# TRY IT
From the line that includes "rw [PySem.List.max?_id_cons]" to the closing line of the data, please transcribe every line exactly and add nothing.

# Collected data entries

◆ ◆ ◆ ◆

lemma pvE_char (cf : Int × Int → Option (Int × Int)) (mx my : Int) (hmy : 0 ≤ my)
    (hw : 0 ≤ mx ∨ my ≤ 1) (x : List Char) :
    x ∈ find_edges ((PySem.List.pyRange 0 (my + 1) 1).map (fun i =>
        (PySem.List.pyRange 0 (mx + 1) 1).map (fun j => cf (j, i)))) ↔
      x = ['.'] ∨ ∃ p ∈ altCells mx my,
        (p.1 = 0 ∨ p.1 = mx ∨ p.2 = 0 ∨ p.2 = my) ∧ pvLabel (cf p) = x := by
  simp only [find_edges]
  have h0 : (PySem.List.pyGet? ((PySem.List.pyRange 0 (my + 1) 1).map (fun i =>
      (PySem.List.pyRange 0 (mx + 1) 1).map (fun j => cf (j, i)))) 0).getD []
      = (PySem.List.pyRange 0 (mx + 1) 1).map (fun j => cf (j, 0)) := by
    rw [PySem.List.pyRange_one_cons (show (0 : Int) < my + 1 by omega), List.map_cons,
      pvPyGet_zero]
    rfl
  have hlast : (PySem.List.pyGet? ((PySem.List.pyRange 0 (my + 1) 1).map (fun i =>
      (PySem.List.pyRange 0 (mx + 1) 1).map (fun j => cf (j, i)))) (-1)).getD []
      = (PySem.List.pyRange 0 (mx + 1) 1).map (fun j => cf (j, my)) := by
    rw [pvPyGet_neg_one, List.getLast?_map, pvRows_last my hmy]
    rfl
  have hmid : PySem.List.slice ((PySem.List.pyRange 0 (my + 1) 1).map (fun i =>
      (PySem.List.pyRange 0 (mx + 1) 1).map (fun j => cf (j, i)))) (some 1) (some (-1))
      = (PySem.List.pyRange 1 my 1).map (fun i =>
          (PySem.List.pyRange 0 (mx + 1) 1).map (fun j => cf (j, i))) := by
    rw [pvSlice_1_neg1, ← List.map_tail, ← List.map_dropLast, pvRows_mid my hmy]
  rw [h0, hlast, hmid]
  rw [List.foldl_map, List.foldl_map, List.foldl_map]
  have hbody : ∀ (acc : PySem.Set (List Char)) (i : Int), i ∈ PySem.List.pyRange 1 my 1 →
      (fun (s : PySem.Set (List Char)) (i : Int) =>
        PySem.Set.add (PySem.Set.add s (pvLabel ((PySem.List.pyGet?
            ((PySem.List.pyRange 0 (mx + 1) 1).map (fun j => cf (j, i))) 0).getD none)))
          (pvLabel ((PySem.List.pyGet?
            ((PySem.List.pyRange 0 (mx + 1) 1).map (fun j => cf (j, i))) (-1)).getD none))) acc i
      = (fun (s : PySem.Set (List Char)) (i : Int) =>
          PySem.Set.add (PySem.Set.add s (pvLabel (cf (0, i)))) (pvLabel (cf (mx, i)))) acc i := by
    intro acc i hi
    rw [PySem.List.mem_pyRange_one] at hi
    have hmx : 0 ≤ mx := by rcases hw with h | h; exact h; omega
    have hc : (PySem.List.pyGet? ((PySem.List.pyRange 0 (mx + 1) 1).map
        (fun j => cf (j, i))) 0).getD none = cf (0, i) := by
      rw [PySem.List.pyRange_one_cons (show (0 : Int) < mx + 1 by omega), List.map_cons,
        pvPyGet_zero]
      rfl
    have hl : (PySem.List.pyGet? ((PySem.List.pyRange 0 (mx + 1) 1).map
        (fun j => cf (j, i))) (-1)).getD none = cf (mx, i) := by
      rw [pvPyGet_neg_one, List.getLast?_map, pvRows_last mx hmx]
      rfl
    simp only []
    rw [hc, hl]
  rw [PySem.List.foldl_congr_mem (PySem.List.pyRange 1 my 1)
    (fun (s : PySem.Set (List Char)) (i : Int) =>
      PySem.Set.add (PySem.Set.add s (pvLabel ((PySem.List.pyGet?
          ((PySem.List.pyRange 0 (mx + 1) 1).map (fun j => cf (j, i))) 0).getD none)))
        (pvLabel ((PySem.List.pyGet?
          ((PySem.List.pyRange 0 (mx + 1) 1).map (fun j => cf (j, i))) (-1)).getD none)))
    (fun (s : PySem.Set (List Char)) (i : Int) =>
      PySem.Set.add (PySem.Set.add s (pvLabel (cf (0, i)))) (pvLabel (cf (mx, i))))
    _ hbody]
  rw [pvMem_foldl_add2 (fun i => pvLabel (cf (0, i))) (fun i => pvLabel (cf (mx, i))),
    pvMem_foldl_add (fun j => pvLabel (cf (j, my))),
    pvMem_foldl_add (fun j => pvLabel (cf (j, 0)))]
  have he0 : (x ∈ PySem.Set.add PySem.Set.empty ['.']) ↔ x = ['.'] := by
    rw [PySem.Set.mem_add]
    simp [PySem.Set.empty]
  rw [he0]
  constructor
  · rintro (((hdot | ⟨j, hj, hx⟩) | ⟨j, hj, hx⟩) | ⟨i, hi, hx | hx⟩)
    · exact Or.inl hdot
    · rw [PySem.List.mem_pyRange_one] at hj
      exact Or.inr ⟨(j, 0), pvMem_cells.mpr ⟨by omega, by omega, by omega, by omega⟩,
        Or.inr (Or.inr (Or.inl rfl)), hx⟩
    · rw [PySem.List.mem_pyRange_one] at hj
      exact Or.inr ⟨(j, my), pvMem_cells.mpr ⟨by omega, by omega, by omega, by omega⟩,
        Or.inr (Or.inr (Or.inr rfl)), hx⟩
    · rw [PySem.List.mem_pyRange_one] at hi
      have hmx : 0 ≤ mx := by rcases hw with h | h; exact h; omega
      exact Or.inr ⟨(0, i), pvMem_cells.mpr ⟨by omega, by omega, by omega, by omega⟩,
        Or.inl rfl, hx⟩
    · rw [PySem.List.mem_pyRange_one] at hi
      have hmx : 0 ≤ mx := by rcases hw with h | h; exact h; omega
      exact Or.inr ⟨(mx, i), pvMem_cells.mpr ⟨by omega, by omega, by omega, by omega⟩,
        Or.inr (Or.inl rfl), hx⟩
  · rintro (hdot | ⟨⟨j, i⟩, hp, hb, hx⟩)
    · exact Or.inl (Or.inl (Or.inl hdot))
    · rw [pvMem_cells] at hp
      simp only [] at hp hb hx
      by_cases hi0 : i = 0
      · subst hi0
        exact Or.inl (Or.inl (Or.inr ⟨j, by rw [PySem.List.mem_pyRange_one]; omega, hx⟩))
      · by_cases himy : i = my
        · subst himy
          exact Or.inl (Or.inr ⟨j, by rw [PySem.List.mem_pyRange_one]; omega, hx⟩)
        · have hi : i ∈ PySem.List.pyRange 1 my 1 := by
            rw [PySem.List.mem_pyRange_one]
            omega
          rcases hb with hj0 | hjmx | h' | h'
          · subst hj0
            exact Or.inr ⟨i, hi, Or.inl hx⟩
          · subst hjmx
            exact Or.inr ⟨i, hi, Or.inr hx⟩
          · exact absurd h' hi0
          · exact absurd h' himy

lemma pvMaxGetD_facts (z : Int) (zs : List Int) :
    (PySem.List.max? (z :: zs) (fun v => v)).getD 0 = zs.foldl max z := by
  rw [PySem.List.max?_id_cons]
  rfl

-- B's running-max loop with a skip condition is a foldl max over the mapped values
lemma pvAltFold {α : Type} (A : α → Bool) (r : α → Int) :
    ∀ (l : List α) (b : Int), 0 ≤ b →
      l.foldl (fun best c => if A c then best else max best (r c)) b
        = (l.map (fun c => if A c then 0 else r c)).foldl max b := by
  intro l
  induction l with
  | nil => intro b _; simp
  | cons c t ih =>
    intro b hb
    simp only [List.foldl_cons, List.map_cons]
    cases hA : A c
    · simp only [Bool.false_eq_true, if_false]
      exact ih (max b (r c)) (le_trans hb (le_max_left _ _))
    · simp only [if_true]
      rw [max_eq_left hb]
      exact ih b hb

◆ ◆ ◆ ◆

# TASK ANSWER
  rw [PySem.List.max?_id_cons]
  rfl

-- B's running-max loop with a skip condition is a foldl max over the mapped values
lemma pvAltFold {α : Type} (A : α → Bool) (r : α → Int) :
    ∀ (l : List α) (b : Int), 0 ≤ b →
      l.foldl (fun best c => if A c then best else max best (r c)) b
        = (l.map (fun c => if A c then 0 else r c)).foldl max b := by
  intro l
  induction l with
  | nil => intro b _; simp
  | cons c t ih =>
    intro b hb
    simp only [List.foldl_cons, List.map_cons]
    cases hA : A c
    · simp only [Bool.false_eq_true, if_false]
      exact ih (max b (r c)) (le_trans hb (le_max_left _ _))
    · simp only [if_true]
      rw [max_eq_left hb]
      exact ih b hb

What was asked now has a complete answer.